Any idea how I can jsonify data in elasticsearch? Following are sources I searched.

Thanks in advance.


Some attempts

1) I've changed my connect-mongo-source.properties file as follows to test transformation.

    $ cat etc/kafka/connect-mongo-source.properties
    >>> 
    name=mongodb-source-connector
    connector.class=io.debezium.connector.mongodb.MongoDbConnector
    mongodb.hosts=''
    initial.sync.max.threads=1
    tasks.max=1
    mongodb.name=higee
    transforms=unwrap     
    transforms.unwrap.type = io.debezium.connector.mongodbtransforms.UnwrapFromMongoDbEnvelope

And following is error log I got. Not yet being comfortable with Kafka and more importantly debezium platform, I wasn't able to debug this error.

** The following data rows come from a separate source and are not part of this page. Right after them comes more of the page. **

-- pv_equiv track=rewrite | github.com/ZhuofanShen/Rosetta-Enzyme-Design-Pipeline | design/generate_scores_table.py | read_annotated_sequence
-- ===== SOURCE A (Python) =====
-- def read_annotated_sequence(annotated_sequence, symmetric):
--     sequence = str()
--     annotation_dict = dict() # key of the dict is sequence string index
--     is_annotation = False
--     index_diff = 0
--     for index in range(len(annotated_sequence)):
--         if is_annotation:
--             index_diff += 1
--             if annotated_sequence[index] == ']':
--                 annotation_dict.update({str(index - index_diff): annotated_sequence[begin_index + 1:index]})
--                 is_annotation = False
--                 if symmetric and annotated_sequence[begin_index + 1:index].endswith(':CtermProteinFull'):
--                     break
--         else:
--             if annotated_sequence[index] == '[':
--                 begin_index = index
--                 index_diff += 1
--                 is_annotation = True
--             else:
--                 sequence += annotated_sequence[index]
--     return sequence, annotation_dict
-- ===== SOURCE B (Python) =====
-- def read_annotated_sequence(annotated_sequence, symmetric):
--     sequence_parts = []
--     annotation_dict = {}
--     i = 0
--     n = len(annotated_sequence)
--     while i < n:
--         if annotated_sequence[i] == '[':
--             j = annotated_sequence.find(']', i + 1)
--             if j == -1:
--                 break
--             annotation = annotated_sequence[i + 1:j]
--             annotation_dict[str(len(sequence_parts) - 1)] = annotation
--             if symmetric and annotation.endswith(':CtermProteinFull'):
--                 break
--             i = j + 1
--         else:
--             sequence_parts.append(annotated_sequence[i])
--             i += 1
--     return ''.join(sequence_parts), annotation_dict
-- ===== Notes on version B (the rewrite author's own statement) =====
-- stated objective: simpler
-- what changed: Replaces A's per-character is_annotation flag, index_diff counter and begin_index bookkeeping with a position pointer that jumps over each annotation via str.find(']', i+1) in one step and records it under str(len(sequence)-1).
import Mathlib
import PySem

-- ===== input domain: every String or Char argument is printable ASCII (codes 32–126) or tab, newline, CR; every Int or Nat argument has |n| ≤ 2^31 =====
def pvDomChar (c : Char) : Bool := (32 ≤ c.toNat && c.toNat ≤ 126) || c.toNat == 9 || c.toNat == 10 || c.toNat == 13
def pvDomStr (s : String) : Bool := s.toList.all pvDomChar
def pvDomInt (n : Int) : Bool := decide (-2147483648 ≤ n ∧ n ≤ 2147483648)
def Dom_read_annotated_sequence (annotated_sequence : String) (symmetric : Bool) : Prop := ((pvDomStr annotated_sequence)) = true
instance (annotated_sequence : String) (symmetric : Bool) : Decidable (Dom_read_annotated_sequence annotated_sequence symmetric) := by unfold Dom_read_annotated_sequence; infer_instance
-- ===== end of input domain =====

-- B replaces A's per-character is_annotation flag / index_diff counter / begin_index bookkeeping
-- by consuming the string suffix: on '[' it jumps to the matching ']' with str.find and records
-- the annotation under str(len(sequence)-1); objective: simpler.

-- ===== PORT A =====
-- loop over range(len(annotated_sequence)); state: sequence, dict, is_annotation, index_diff, begin_index
def pvA (cs : List Char) (index : Nat) (full : List Char) (symmetric : Bool)
    (sequence : List Char) (d : PySem.Dict String String) (isAnn : Bool) (indexDiff : Nat)
    (beginIndex : Nat) : List Char × PySem.Dict String String :=
  match cs with
  | [] => (sequence, d)
  | c :: rest =>
    if isAnn then
      let indexDiff' := indexDiff + 1
      if c = ']' then
        let ann := PySem.List.slice full (some ((beginIndex : Int) + 1)) (some (index : Int))
        let d' := d.insert (PySem.Int.toStr ((index : Int) - (indexDiff' : Int))) (String.ofList ann)
        if symmetric && PySem.Chars.endswith ann ":CtermProteinFull".toList then (sequence, d')
        else pvA rest (index + 1) full symmetric sequence d' false indexDiff' beginIndex
      else pvA rest (index + 1) full symmetric sequence d true indexDiff' beginIndex
    else
      if c = '[' then pvA rest (index + 1) full symmetric sequence d true (indexDiff + 1) index
      else pvA rest (index + 1) full symmetric (sequence ++ [c]) d false indexDiff beginIndex

def read_annotated_sequence (annotated_sequence : String) (symmetric : Bool) :
    String × (List (String × String)) :=
  let r := pvA annotated_sequence.toList 0 annotated_sequence.toList symmetric []
    PySem.Dict.empty false 0 0
  (String.ofList r.1, r.2.items)

-- ===== PORT B =====
-- the pointer i is represented by the remaining suffix rest = annotated_sequence[i:];
-- find(']', i+1) is Chars.find on the tail, the jump i = j+1 is the slice past that ']'
def pvB (rest : List Char) (symmetric : Bool) (sequence : List Char)
    (d : PySem.Dict String String) : List Char × PySem.Dict String String :=
  match rest with
  | [] => (sequence, d)
  | c :: tail =>
    if c = '[' then
      let j := PySem.Chars.find tail [']']
      if j = -1 then (sequence, d)
      else
        let ann := PySem.List.slice tail none (some j)
        let d' := d.insert (PySem.Int.toStr ((sequence.length : Int) - 1)) (String.ofList ann)
        if symmetric && PySem.Chars.endswith ann ":CtermProteinFull".toList then (sequence, d')
        else pvB (PySem.List.slice tail (some (j + 1)) none) symmetric sequence d'
    else pvB tail symmetric (sequence ++ [c]) d
termination_by rest.length
decreasing_by
  all_goals simp_all [PySem.List.slice_some_none]

def read_annotated_sequence_alt (annotated_sequence : String) (symmetric : Bool) :
    String × (List (String × String)) :=
  let r := pvB annotated_sequence.toList symmetric [] PySem.Dict.empty
  (String.ofList r.1, r.2.items)

-- ===== PRECONDITION & SPEC =====
def Spec_read_annotated_sequence (annotated_sequence : String) (symmetric : Bool)
    (out : String × (List (String × String))) : Prop :=
  out = read_annotated_sequence_alt annotated_sequence symmetric
instance (annotated_sequence : String) (symmetric : Bool) (out : String × (List (String × String))) : Decidable (Spec_read_annotated_sequence annotated_sequence symmetric out) := by unfold Spec_read_annotated_sequence; infer_instance

-- ===== CLAIM (what is proved, stated in full; the proofs are below) =====
def Claim_equal_read_annotated_sequence : Prop := ∀ (annotated_sequence : String) (symmetric : Bool), Dom_read_annotated_sequence annotated_sequence symmetric → Spec_read_annotated_sequence annotated_sequence symmetric (read_annotated_sequence annotated_sequence symmetric)

-- ===== LEMMAS AND PROOFS =====

-- find.go on a single-char needle, unfolded one step
theorem findgo_nil (k : Nat) : PySem.Chars.find.go [']'] [] k = -1 := rfl

theorem findgo_cons (c : Char) (t : List Char) (k : Nat) :
    PySem.Chars.find.go [']'] (c :: t) k =
      if c = ']' then (k : Int) else PySem.Chars.find.go [']'] t (k + 1) := by
  rw [PySem.Chars.find.go.eq_2]
  by_cases h : c = ']'
  · simp only [List.isPrefixOf, h, Bool.and_eq_true, beq_iff_eq, if_true]
    simp
  · have h' : ¬ (']' = c) := fun hh => h hh.symm
    simp only [List.isPrefixOf, Bool.and_eq_true, beq_iff_eq, h, h', if_false]
    simp

theorem findgo_not_mem (s : List Char) (hs : ']' ∉ s) (k : Nat) :
    PySem.Chars.find.go [']'] s k = -1 := by
  induction s generalizing k with
  | nil => exact findgo_nil k
  | cons c t ih =>
    rw [findgo_cons]
    simp only [List.mem_cons, not_or] at hs
    have hc : ¬ c = ']' := fun h => hs.1 h.symm
    simp [hc, ih hs.2]

theorem findgo_first (u v : List Char) (hu : ']' ∉ u) (k : Nat) :
    PySem.Chars.find.go [']'] (u ++ ']' :: v) k = ((k + u.length : Nat) : Int) := by
  induction u generalizing k with
  | nil => rw [List.nil_append, findgo_cons]; simp
  | cons c t ih =>
    simp only [List.mem_cons, not_or] at hu
    rw [List.cons_append, findgo_cons]
    have hc : ¬ c = ']' := fun h => hu.1 h.symm
    simp only [hc, if_false, ih hu.2, List.length_cons]
    congr 1
    omega

theorem firstSplit (t : List Char) (h : ']' ∈ t) :
    ∃ u v, t = u ++ ']' :: v ∧ ']' ∉ u := by
  induction t with
  | nil => simp at h
  | cons c t ih =>
    by_cases hc : c = ']'
    · exact ⟨[], t, by simp [hc], by simp⟩
    · have hm : ']' ∈ t := by
        rcases List.mem_cons.mp h with h1 | h1
        · exact absurd h1.symm hc
        · exact h1
      obtain ⟨u, v, rfl, hu⟩ := ih hm
      exact ⟨c :: u, v, rfl, by simp [hu, Ne.symm hc]⟩

-- A's annotation-mode scan when no closing bracket remains: nothing more is recorded
theorem innerA_none (cs : List Char) (hs : ']' ∉ cs) :
    ∀ (idx : Nat) (full : List Char) (sym : Bool) (seq : List Char)
      (d : PySem.Dict String String) (diff b : Nat),
    pvA cs idx full sym seq d true diff b = (seq, d) := by
  induction cs with
  | nil => intros; rfl
  | cons c t ih =>
    intro idx full sym seq d diff b
    simp only [List.mem_cons, not_or] at hs
    have hc : ¬ c = ']' := fun h => hs.1 h.symm
    rw [pvA]
    simp [hc, ih hs.2]

-- A's annotation-mode scan up to the first closing bracket
theorem innerA_found (u : List Char) (hu : ']' ∉ u) :
    ∀ (v : List Char) (idx : Nat) (full : List Char) (sym : Bool) (seq : List Char)
      (d : PySem.Dict String String) (diff b : Nat),
    pvA (u ++ ']' :: v) idx full sym seq d true diff b =
      (let ann := PySem.List.slice full (some ((b : Int) + 1)) (some ((idx + u.length : Nat) : Int))
       let d' := d.insert (PySem.Int.toStr ((idx : Int) - (diff : Int) - 1)) (String.ofList ann)
       if sym && PySem.Chars.endswith ann ":CtermProteinFull".toList then (seq, d')
       else pvA v (idx + u.length + 1) full sym seq d' false (diff + u.length + 1) b) := by
  induction u with
  | nil =>
    intro v idx full sym seq d diff b
    rw [List.nil_append, pvA]
    have hkey : (idx : Int) - ((diff : Int) + 1) = (idx : Int) - (diff : Int) - 1 := by ring
    simp [hkey]
  | cons c t ih =>
    intro v idx full sym seq d diff b
    simp only [List.mem_cons, not_or] at hu
    have hc : ¬ c = ']' := fun h => hu.1 h.symm
    rw [List.cons_append, pvA]
    simp only [if_true, hc, if_false]
    rw [ih hu.2]
    have h1 : ((idx + 1) + t.length : Nat) = (idx + (c :: t).length : Nat) := by simp; omega
    simp only [h1, List.length_cons]
    push_cast
    ring_nf

-- main loop correspondence
theorem mainLemma (n : Nat) :
    ∀ (cs : List Char) (idx : Nat) (full : List Char) (sym : Bool) (seq : List Char)
      (d : PySem.Dict String String) (diff b : Nat),
    cs.length ≤ n → cs = full.drop idx → (idx : Int) - (diff : Int) = seq.length →
    pvA cs idx full sym seq d false diff b = pvB cs sym seq d := by
  induction n with
  | zero =>
    intro cs idx full sym seq d diff b hn _ _
    have hcs : cs = [] := List.eq_nil_of_length_eq_zero (Nat.le_zero.mp hn)
    subst hcs; rw [pvA, pvB]
  | succ n ih =>
    intro cs idx full sym seq d diff b hn hdrop hinv
    match cs, hdrop with
    | [], _ => rw [pvA, pvB]
    | c :: tail, hdrop =>
      have htail : tail = full.drop (idx + 1) := by
        have h := congrArg (List.drop 1) hdrop.symm
        simpa [List.drop_drop, Nat.add_comm] using h.symm
      by_cases hc : c = '['
      · subst hc
        rw [pvA, pvB]
        simp only [Bool.false_eq_true, if_false, if_true]
        by_cases hm : ']' ∈ tail
        · obtain ⟨u, v, htl, hu⟩ := firstSplit tail hm
          subst htl
          have hfind : PySem.Chars.find (u ++ ']' :: v) [']'] = ((u.length : Nat) : Int) := by
            unfold PySem.Chars.find
            simpa using findgo_first u v hu 0
          have hne : ¬ (((u.length : Nat) : Int) = -1) := by omega
          rw [innerA_found u hu]
          simp only [hfind, hne, if_false]
          have hannB : PySem.List.slice (u ++ ']' :: v) none (some ((u.length : Nat) : Int)) = u := by
            rw [PySem.List.slice_to_natCast]
            simp
          have hannA : PySem.List.slice full (some ((idx : Int) + 1))
              (some (((idx + 1) + u.length : Nat) : Int)) = u := by
            rw [show ((idx : Int) + 1) = ((idx + 1 : Nat) : Int) by push_cast; ring,
              PySem.List.slice_natCast, ← htail]
            simp
          have hkey : ((idx + 1 : Nat) : Int) - ((diff + 1 : Nat) : Int) - 1
              = ((seq.length : Nat) : Int) - 1 := by push_cast; push_cast at hinv; omega
          simp only [hannA, hannB, hkey, Bool.and_eq_true,
            show ":CtermProteinFull".toList = [':', 'C', 't', 'e', 'r', 'm', 'P', 'r', 'o', 't', 'e', 'i', 'n', 'F', 'u', 'l', 'l'] from by decide]
          split_ifs with hend
          · rfl
          · have hdropv : PySem.List.slice (u ++ ']' :: v) (some (((u.length : Nat) : Int) + 1)) none = v := by
              rw [show (((u.length : Nat) : Int) + 1) = ((u.length + 1 : Nat) : Int) by push_cast; ring,
                PySem.List.slice_from_natCast,
                show u ++ ']' :: v = (u ++ [']']) ++ v by simp]
              simpa using List.drop_left (u ++ [']']) v
            rw [hdropv]
            apply ih v (idx + 1 + u.length + 1) full sym seq _ (diff + 1 + u.length + 1) idx
            · have := hn; simp only [List.length_cons, List.length_append] at this ⊢; omega
            · have h2 : ((u ++ [']']) ++ v).drop (u.length + 1) = v := List.drop_left' (by simp)
              calc v = ((u ++ [']']) ++ v).drop (u.length + 1) := h2.symm
                _ = (u ++ ']' :: v).drop (u.length + 1) := by simp
                _ = (List.drop (idx + 1) full).drop (u.length + 1) := by rw [htail]
                _ = List.drop (idx + 1 + u.length + 1) full := by
                      rw [List.drop_drop, show idx + 1 + (u.length + 1) = idx + 1 + u.length + 1 from by omega]
            · push_cast; push_cast at hinv; omega
        · have hfind : PySem.Chars.find tail [']'] = -1 := by
            unfold PySem.Chars.find
            exact findgo_not_mem tail hm 0
          rw [innerA_none tail hm]
          simp [hfind]
      · rw [pvA, pvB]
        simp only [hc, if_false]
        apply ih tail (idx + 1) full sym (seq ++ [c]) d diff b
        · simpa using Nat.le_of_succ_le_succ (by simpa using hn)
        · exact htail
        · simp only [List.length_append, List.length_cons, List.length_nil]
          push_cast; push_cast at hinv; omega

-- ===== VERDICT (by name: the statement is the Claim_ definition above) =====
theorem read_annotated_sequence_spec : Claim_equal_read_annotated_sequence := by
  intro s sym _
  unfold Spec_read_annotated_sequence read_annotated_sequence read_annotated_sequence_alt
  rw [mainLemma s.toList.length s.toList 0 s.toList sym [] PySem.Dict.empty 0 0 le_rfl (by simp) (by simp)]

ERROR WorkerSourceTask{id=mongodb-source-connector-0} Task threw an uncaught and unrecoverable exception (org.apache.kafka.connect.runtime.WorkerTask:172)
org.bson.json.JsonParseException: JSON reader expected a string but found '0'.
    at org.bson.json.JsonReader.visitBinDataExtendedJson(JsonReader.java:904)
    at org.bson.json.JsonReader.visitExtendedJSON(JsonReader.java:570)
    at org.bson.json.JsonReader.readBsonType(JsonReader.java:145)
    at org.bson.codecs.BsonDocumentCodec.decode(BsonDocumentCodec.java:82)
    at org.bson.codecs.BsonDocumentCodec.decode(BsonDocumentCodec.java:41)
    at org.bson.codecs.BsonDocumentCodec.readValue(BsonDocumentCodec.java:101)
    at org.bson.codecs.BsonDocumentCodec.decode(BsonDocumentCodec.java:84)
    at org.bson.BsonDocument.parse(BsonDocument.java:62)
    at io.debezium.connector.mongodb.transforms.UnwrapFromMongoDbEnvelope.apply(UnwrapFromMongoDbEnvelope.java:45)
    at org.apache.kafka.connect.runtime.TransformationChain.apply(TransformationChain.java:38)
    at org.apache.kafka.connect.runtime.WorkerSourceTask.sendRecords(WorkerSourceTask.java:218)
    at org.apache.kafka.connect.runtime.WorkerSourceTask.execute(WorkerSourceTask.java:194)
    at org.apache.kafka.connect.runtime.WorkerTask.doRun(WorkerTask.java:170)
    at org.apache.kafka.connect.runtime.WorkerTask.run(WorkerTask.java:214)
    at java.util.concurrent.Executors$RunnableAdapter.call(Executors.java:511)
    at java.util.concurrent.FutureTask.run(FutureTask.java:266)
    at java.util.concurrent.ThreadPoolExecutor.runWorker(ThreadPoolExecutor.java:1149)
    at java.util.concurrent.ThreadPoolExecutor$Worker.run(ThreadPoolExecutor.java:624)
    at java.lang.Thread.run(Thread.java:748)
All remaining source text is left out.